Would you count how many lines of the entries below include the word "element"? Give nothing but the number.

*** Provided records Section Begins ***

-- pv_equiv track=rewrite | github.com/Lab00700/Algorithm | 프로그래머스/0/181851. 전국 대회 선발 고사/전국 대회 선발 고사.py | solution
-- ===== SOURCE A (Python) =====
-- def solution(rank, attendance):
--     m=max(rank)
--     for i in range(len(rank)):
--         if not attendance[i]:
--             rank[i]=m+1
--     a=rank.index(min(rank))*10000
--     rank[rank.index(min(rank))]=m+1
--     b=rank.index(min(rank))*100
--     rank[rank.index(min(rank))]=m+1
--     c=rank.index(min(rank))
--
--     return a+b+c
-- ===== SOURCE B (Python) =====
-- def solution(rank, attendance):
--     # one sort of the attending (rank, index) pairs instead of A's repeated min/index
--     # scans; slots beyond the attendee count come out as index 0, exactly like A's
--     # leftover sentinel scans. Computes the return value only (does not mutate rank).
--     order = sorted((r, i) for i, r in enumerate(rank) if attendance[i])
--     top = [i for _, i in order[:3]]
--     top += [0] * (3 - len(top))
--     return top[0] * 10000 + top[1] * 100 + top[2]
-- ===== Notes on version B (the rewrite author's own statement) =====
-- stated objective: alternative
-- what changed: Replaces A's mark-then-three-repeated-min/index scans (with in-place sentinel writes into rank) by one sort of the attending (rank, index) pairs, reading the winners off the sorted prefix (padded with index 0 exactly as A's leftover sentinel scans yield index 0 when fewer than three attend); B computes the return value only and does not mutate rank.
import Mathlib
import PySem

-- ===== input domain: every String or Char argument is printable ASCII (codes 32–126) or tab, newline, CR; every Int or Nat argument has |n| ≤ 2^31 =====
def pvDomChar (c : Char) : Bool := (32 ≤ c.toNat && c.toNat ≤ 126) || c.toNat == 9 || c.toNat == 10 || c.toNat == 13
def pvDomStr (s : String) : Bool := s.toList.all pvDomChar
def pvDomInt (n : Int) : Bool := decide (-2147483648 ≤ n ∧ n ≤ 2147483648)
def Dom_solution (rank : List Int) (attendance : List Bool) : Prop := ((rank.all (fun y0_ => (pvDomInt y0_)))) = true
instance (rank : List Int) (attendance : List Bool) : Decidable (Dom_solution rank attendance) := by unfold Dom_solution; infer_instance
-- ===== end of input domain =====

-- B replaces A's mark-then-three-repeated-min/index scans by one sort of the attending
-- (rank, index) pairs (objective: alternative); equivalence is about the RETURN value only —
-- Python A mutates rank in place, B does not.

-- ===== PORT A =====
def solution (rank : List Int) (attendance : List Bool) : Int :=
  match PySem.List.max? rank (fun y => y) with
  | none => 0
  | some m =>
    let r1 := (PySem.List.pyRange 0 rank.length 1).foldl
      (fun r i => if ((PySem.List.pyGet? attendance i).getD true) = false
                  then PySem.List.pySetD r i (m+1) else r) rank
    let i1 : Nat := (PySem.List.index? r1 ((PySem.List.min? r1 (fun y => y)).getD 0)).getD 0
    let a : Int := (i1 : Int) * 10000
    let r2 := r1.set i1 (m+1)
    let i2 : Nat := (PySem.List.index? r2 ((PySem.List.min? r2 (fun y => y)).getD 0)).getD 0
    let b : Int := (i2 : Int) * 100
    let r3 := r2.set i2 (m+1)
    let i3 : Nat := (PySem.List.index? r3 ((PySem.List.min? r3 (fun y => y)).getD 0)).getD 0
    a + b + (i3 : Int)

-- ===== PORT B =====
def solution_alt (rank : List Int) (attendance : List Bool) : Int :=
  let order := PySem.List.sorted2
      (((PySem.List.enumerate rank 0).filter
          (fun p => (PySem.List.pyGet? attendance p.1).getD false)).map (fun p => (p.2, p.1)))
      (fun q => q.1) (fun q => q.2) false
  let top := (PySem.List.slice order none (some 3)).map (fun p => p.2)
  let top2 := top ++ PySem.List.pyRepeat [0] (3 - (top.length : Int))
  ((PySem.List.pyGet? top2 0).getD 0) * 10000
    + ((PySem.List.pyGet? top2 1).getD 0) * 100
    + ((PySem.List.pyGet? top2 2).getD 0)

-- ===== PRECONDITION & SPEC =====
-- Pre_ excludes exactly the inputs on which A raises: an empty rank (ValueError from max;
-- B returns 0 there) and attendance shorter than rank (IndexError in the marking loop).
def Pre_solution (rank : List Int) (attendance : List Bool) : Prop :=
  rank ≠ [] ∧ rank.length ≤ attendance.length
instance (rank : List Int) (attendance : List Bool) : Decidable (Pre_solution rank attendance) := by
  unfold Pre_solution; infer_instance

def pvWitness_solution : List Int × List Bool := ([3, 1, 2], [true, true, true])

def Spec_solution (rank : List Int) (attendance : List Bool) (out : Int) : Prop :=
  out = solution_alt rank attendance
instance (rank : List Int) (attendance : List Bool) (out : Int) : Decidable (Spec_solution rank attendance out) := by
  unfold Spec_solution; infer_instance

-- ===== CLAIM (what is proved, stated in full; the proofs are below) =====
def Claim_equal_solution : Prop := ∀ (rank : List Int) (attendance : List Bool),
  Dom_solution rank attendance → Pre_solution rank attendance →
    Spec_solution rank attendance (solution rank attendance)
-- ===== LEMMAS AND PROOFS =====

def lowPairs (B : Int) : List Int → Int → List (Int × Int)
  | [], _ => []
  | x :: xs, j => if x < B then (x, j) :: lowPairs B xs (j + 1) else lowPairs B xs (j + 1)

theorem mem_lowPairs (B : Int) : ∀ (r : List Int) (j : Int) (p : Int × Int),
    p ∈ lowPairs B r j ↔ ∃ (t : Nat), ∃ (ht : t < r.length), p = (r[t], j + t) ∧ r[t] < B := by
  intro r
  induction r with
  | nil => intro j p; simp [lowPairs]
  | cons x xs ih =>
    intro j p
    constructor
    · intro hp
      by_cases hx : x < B
      · simp only [lowPairs, if_pos hx, List.mem_cons] at hp
        rcases hp with rfl | hp
        · exact ⟨0, by simp, by simp, hx⟩
        · rcases (ih (j+1) p).1 hp with ⟨t, ht, hpe, hlt⟩
          refine ⟨t+1, by simpa using ht, ?_, by simpa using hlt⟩
          simp only [List.getElem_cons_succ] at *
          rw [hpe]; congr 1; push_cast; ring
      · simp only [lowPairs, if_neg hx] at hp
        rcases (ih (j+1) p).1 hp with ⟨t, ht, hpe, hlt⟩
        refine ⟨t+1, by simpa using ht, ?_, by simpa using hlt⟩
        simp only [List.getElem_cons_succ] at *
        rw [hpe]; congr 1; push_cast; ring
    · rintro ⟨t, ht, rfl, hlt⟩
      cases t with
      | zero =>
        simp only [List.getElem_cons_zero] at hlt ⊢
        simp [lowPairs, if_pos hlt]
      | succ t =>
        have ht' : t < xs.length := by simpa using ht
        have : ((xs[t], (j+1) + (t:Int)) : Int × Int) ∈ lowPairs B xs (j+1) := by
          rw [ih]
          exact ⟨t, ht', rfl, by simpa using hlt⟩
        have heq : ((j+1) + (t:Int)) = j + ((t+1 : Nat) : Int) := by push_cast; ring
        by_cases hx : x < B
        · simp only [lowPairs, if_pos hx, List.mem_cons]
          right
          simpa [List.getElem_cons_succ, heq] using this
        · simp only [lowPairs, if_neg hx]
          simpa [List.getElem_cons_succ, heq] using this
-- pv_equiv track=rewrite | github.com/truglygrl/egeinf | dz_41/19.py | f
-- ===== SOURCE A (Python) =====
-- def f(a, b, c):
--     if a > b:
--         return 0
--     if c > 9:
--         return False
--     if a == b:
--         return 1
--     if c == 9:
--         return True
--     return f(a + 3, b, c + 1) + f(a*2, b, c + 1)
-- ===== SOURCE B (Python) =====
-- def f(a, b, c):
--     # Root guards first (these preserve A's bool/int return at the root).
--     if a > b:
--         return 0
--     if c > 9:
--         return False
--     if a == b:
--         return 1
--     if c == 9:
--         return True
--     # Level-by-level (BFS) iteration replacing A's binary recursion:
--     # frontier holds the non-leaf values of the current level, total the
--     # count of True/1 leaves seen so far.
--     frontier = [a]
--     total = 0
--     for step in range(c + 1, 10):
--         nxt = []
--         for x in frontier:
--             for y in (x + 3, x * 2):
--                 if y > b:
--                     pass
--                 elif y == b:
--                     total += 1
--                 elif step == 9:
--                     total += 1
--                 else:
--                     nxt.append(y)
--         frontier = nxt
--     return total
-- ===== Notes on version B (the rewrite author's own statement) =====
-- stated objective: alternative
-- what changed: Replaced A's binary recursion by an iterative level-by-level (BFS) loop over c-levels with an explicit frontier list and an integer accumulator; the root guard ladder is applied once to preserve the bool-typed root cases. Pre_ excludes inputs where A's root guard returns a bool instead of an int (a<=b with c>9, or a<b with c==9) and inputs with a<b and c<-900 where A's deep recursion can raise RecursionError.
-- outside the precondition, e.g. on f(-3, 10, 9): A returns True, B returns True; on f(-3, 10, 10): A returns False, B returns False; on f(5, 6, -2000): A returns 0, B returns 0
import Mathlib
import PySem

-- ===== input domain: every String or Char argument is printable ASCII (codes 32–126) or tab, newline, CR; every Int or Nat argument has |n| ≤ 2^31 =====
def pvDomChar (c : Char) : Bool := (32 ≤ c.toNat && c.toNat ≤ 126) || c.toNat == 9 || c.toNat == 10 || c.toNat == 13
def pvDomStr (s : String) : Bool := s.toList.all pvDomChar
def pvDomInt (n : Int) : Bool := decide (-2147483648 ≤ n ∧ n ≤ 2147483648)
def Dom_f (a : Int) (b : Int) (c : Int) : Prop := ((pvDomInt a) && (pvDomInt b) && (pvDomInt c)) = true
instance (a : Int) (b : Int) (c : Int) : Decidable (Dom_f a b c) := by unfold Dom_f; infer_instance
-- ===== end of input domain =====

-- B replaces A's binary recursion by an iterative level-by-level (BFS) loop with an
-- explicit frontier and an integer accumulator; same values on all inputs (alternative).

-- ===== PORT A =====
-- Python's False/True returns participate in int arithmetic as 0/1; ported as Int 0/1.
def f (a : Int) (b : Int) (c : Int) : Int :=
  if a > b then 0
  else if c > 9 then 0
  else if a = b then 1
  else if c = 9 then 1
  else f (a + 3) b (c + 1) + f (a * 2) b (c + 1)
termination_by (10 - c).toNat
decreasing_by all_goals omega

-- ===== PORT B =====
-- inner `for y in (x+3, x*2)` body of Source B
def fAltChild (b step : Int) (acc : Int × List Int) (y : Int) : Int × List Int :=
  if y > b then acc
  else if y = b then (acc.1 + 1, acc.2)
  else if step = 9 then (acc.1 + 1, acc.2)
  else (acc.1, acc.2 ++ [y])

-- one iteration of the `for step` loop: fold the frontier, producing (total', nxt)
def fAltStep (b step : Int) (frontier : List Int) (total : Int) : Int × List Int :=
  frontier.foldl (fun acc x => fAltChild b step (fAltChild b step acc (x + 3)) (x * 2))
    (total, [])

-- the `for step in range(c+1, 10)` loop
def fAltLoop (b step : Int) (frontier : List Int) (total : Int) : Int :=
  if step ≤ 9 then
    let p := fAltStep b step frontier total
    fAltLoop b (step + 1) p.2 p.1
  else total
termination_by (10 - step).toNat
decreasing_by omega

def f_alt (a : Int) (b : Int) (c : Int) : Int :=
  if a > b then 0
  else if c > 9 then 0
  else if a = b then 1
  else if c = 9 then 1
  else fAltLoop b (c + 1) [a] 0

-- ===== PRECONDITION & SPEC =====
-- Pre_ excludes (i) inputs on which A's root guard returns a bool, not an int (False when
-- a <= b and c > 9; True when a < b and c = 9), and (ii) inputs with c < -900 and a < b, on
-- which A's recursion can exceed Python's recursion limit and raise RecursionError.
def Pre_f (a : Int) (b : Int) (c : Int) : Prop :=
  a > b ∨ (a = b ∧ c ≤ 9) ∨ (a < b ∧ c < 9 ∧ -900 ≤ c)
instance (a : Int) (b : Int) (c : Int) : Decidable (Pre_f a b c) := by unfold Pre_f; infer_instance
def pvWitness_f : Int × Int × Int := (0, 5, 0)
def Spec_f (a : Int) (b : Int) (c : Int) (out : Int) : Prop := out = f_alt a b c
instance (a : Int) (b : Int) (c : Int) (out : Int) : Decidable (Spec_f a b c out) := by unfold Spec_f; infer_instance

-- ===== CLAIM (what is proved, stated in full; the proofs are below) =====
def Claim_equal_f : Prop := ∀ (a : Int) (b : Int) (c : Int), Dom_f a b c → Pre_f a b c → Spec_f a b c (f a b c)

-- ===== LEMMAS AND PROOFS =====

-- value of f at a leaf-producing child
theorem f_unfold (a b c : Int) :
    f a b c = if a > b then 0 else if c > 9 then 0 else if a = b then 1
      else if c = 9 then 1 else f (a + 3) b (c + 1) + f (a * 2) b (c + 1) := by
  rw [f]

-- a single child update: adds f y b step to the total if y is a leaf,
-- otherwise appends y to the frontier (and f y b step unfolds to the two children).
theorem fAltChild_sum (b step : Int) (hstep : step ≤ 9) (t : Int) (fr : List Int) (y : Int) :
    (fAltChild b step (t, fr) y).1
        + ((fAltChild b step (t, fr) y).2.map (fun z => f z b step)).sum
      = t + (fr.map (fun z => f z b step)).sum + f y b step := by
  rw [fAltChild]
  by_cases h1 : y > b
  · have hv : f y b step = 0 := by rw [f_unfold]; simp [h1]
    simp [h1, hv]
  · by_cases h2 : y = b
    · have hv : f y b step = 1 := by
        rw [f_unfold, if_neg h1, if_neg (show ¬ step > 9 by omega), if_pos h2]
      rw [if_neg h1, if_pos h2]
      simp; omega
    · by_cases h3 : step = 9
      · have hv : f y b step = 1 := by
          rw [f_unfold, if_neg h1, if_neg (show ¬ step > 9 by omega), if_neg h2, if_pos h3]
        rw [if_neg h1, if_neg h2, if_pos h3]
        simp; omega
      · have hv : f y b step = f (y + 3) b (step + 1) + f (y * 2) b (step + 1) := by
          rw [f_unfold]; simp [h1, h2, h3, show ¬ step > 9 by omega]
        simp [h1, h2, h3, hv]; ring

-- every element of the produced frontier is a non-leaf at this step
theorem fAltChild_mem (b step : Int) (t : Int) (fr : List Int) (y z : Int)
    (hz : z ∈ (fAltChild b step (t, fr) y).2) :
    z ∈ fr ∨ (¬ z > b ∧ z ≠ b ∧ step ≠ 9) := by
  rw [fAltChild] at hz
  split_ifs at hz with h1 h2 h3 <;> simp at hz <;>
    first
      | exact Or.inl hz
      | (rcases hz with hz | hz
         · exact Or.inl hz
         · subst hz; exact Or.inr ⟨h1, h2, h3⟩)

-- folding the whole frontier: totals plus pending frontier-values are conserved
theorem fold_sum (b step : Int) (hstep : step ≤ 9) :
    ∀ (frontier : List Int) (t : Int) (fr : List Int),
      (frontier.foldl (fun acc x => fAltChild b step (fAltChild b step acc (x + 3)) (x * 2))
          (t, fr)).1
        + ((frontier.foldl (fun acc x => fAltChild b step (fAltChild b step acc (x + 3)) (x * 2))
            (t, fr)).2.map (fun z => f z b step)).sum
      = t + (fr.map (fun z => f z b step)).sum
          + (frontier.map (fun x => f (x + 3) b step + f (x * 2) b step)).sum := by
  intro frontier
  induction frontier with
  | nil => intro t fr; simp
  | cons x xs ih =>
      intro t fr
      have h1 := fAltChild_sum b step hstep t fr (x + 3)
      obtain ⟨t1, fr1, hpair⟩ :
          ∃ t1 fr1, fAltChild b step (t, fr) (x + 3) = (t1, fr1) :=
        ⟨_, _, rfl⟩
      have h2 := fAltChild_sum b step hstep t1 fr1 (x * 2)
      simp only [List.foldl_cons, hpair] at *
      obtain ⟨t2, fr2, hpair2⟩ :
          ∃ t2 fr2, fAltChild b step (t1, fr1) (x * 2) = (t2, fr2) :=
        ⟨_, _, rfl⟩
      simp only [hpair2] at *
      have := ih t2 fr2
      simp only [this, List.map_cons, List.sum_cons]
      simp at h1 h2 ⊢
      omega

theorem fold_mem (b step : Int) :
    ∀ (frontier : List Int) (t : Int) (fr : List Int) (z : Int),
      z ∈ (frontier.foldl
            (fun acc x => fAltChild b step (fAltChild b step acc (x + 3)) (x * 2)) (t, fr)).2 →
      z ∈ fr ∨ (¬ z > b ∧ z ≠ b ∧ step ≠ 9) := by
  intro frontier
  induction frontier with
  | nil => intro t fr z hz; simp at hz; exact Or.inl hz
  | cons x xs ih =>
      intro t fr z hz
      simp only [List.foldl_cons] at hz
      obtain ⟨t1, fr1, hpair⟩ :
          ∃ t1 fr1, fAltChild b step (t, fr) (x + 3) = (t1, fr1) := ⟨_, _, rfl⟩
      rw [hpair] at hz
      obtain ⟨t2, fr2, hpair2⟩ :
          ∃ t2 fr2, fAltChild b step (t1, fr1) (x * 2) = (t2, fr2) := ⟨_, _, rfl⟩
      rw [hpair2] at hz
      rcases ih t2 fr2 z hz with hz2 | hleaf
      · have := fAltChild_mem b step t1 fr1 (x * 2) z (by rw [hpair2]; exact hz2)
        rcases this with hz1 | hleaf
        · have := fAltChild_mem b step t fr (x + 3) z (by rw [hpair]; exact hz1)
          exact this
        · exact Or.inr hleaf
      · exact Or.inr hleaf

-- main loop invariant: the loop returns total plus the f-values of the frontier's children
theorem fAltLoop_sum (b : Int) :
    ∀ (n : ℕ) (step : Int), (10 - step).toNat = n → step ≤ 9 →
      ∀ (frontier : List Int) (total : Int),
        fAltLoop b step frontier total
          = total + (frontier.map (fun x => f (x + 3) b step + f (x * 2) b step)).sum := by
  intro n
  induction n with
  | zero => intro step hn hstep; omega
  | succ n ih =>
      intro step hn hstep frontier total
      rw [fAltLoop]
      simp only [if_pos hstep]
      rw [fAltStep]
      set r := frontier.foldl
        (fun acc x => fAltChild b step (fAltChild b step acc (x + 3)) (x * 2))
        (total, ([] : List Int)) with hr
      have hsum := fold_sum b step hstep frontier total []
      rw [← hr] at hsum
      simp only [List.map_nil, List.sum_nil, add_zero] at hsum
      by_cases h9 : step = 9
      · -- last iteration: frontier becomes empty, loop exits
        have hempty : r.2 = [] := by
          by_contra hne
          obtain ⟨z, hz⟩ := List.exists_mem_of_ne_nil _ hne
          rcases fold_mem b step frontier total [] z (by rw [← hr] at *; exact hz) with h | h
          · simp at h
          · exact h.2.2 h9
        rw [fAltLoop]
        simp only [hempty, List.map_nil, List.sum_nil, add_zero] at hsum ⊢
        rw [if_neg (by omega)]
        omega
      · -- recursive case: apply the IH at step+1 and unfold f on each frontier element
        have hstep1 : step + 1 ≤ 9 := by omega
        rw [ih (step + 1) (by omega) hstep1 r.2 r.1]
        have hchild : ∀ z ∈ r.2, f z b step
            = f (z + 3) b (step + 1) + f (z * 2) b (step + 1) := by
          intro z hz
          rcases fold_mem b step frontier total [] z (by rw [← hr] at *; exact hz) with h | h
          · simp at h
          · rw [f_unfold]
            rw [if_neg h.1, if_neg (by omega), if_neg h.2.1, if_neg h.2.2]
        have hmap : (r.2.map (fun z => f (z + 3) b (step + 1) + f (z * 2) b (step + 1))).sum
            = (r.2.map (fun z => f z b step)).sum := by
          congr 1
          exact (List.map_congr_left (fun z hz => (hchild z hz).symm))
        rw [hmap]
        omega

-- ===== VERDICT (by name: the statement is the Claim_ definition above) =====
theorem f_spec : Claim_equal_f := by
  intro a b c _ _
  unfold Spec_f f_alt
  rw [f_unfold]
  split_ifs with h1 h2 h3 h4
  · rfl
  · rfl
  · rfl
  · rfl
  · rw [fAltLoop_sum b ((10 - (c + 1)).toNat) (c + 1) rfl (by omega)]
    simp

*** Provided records Section Ends ***

__Task output__
2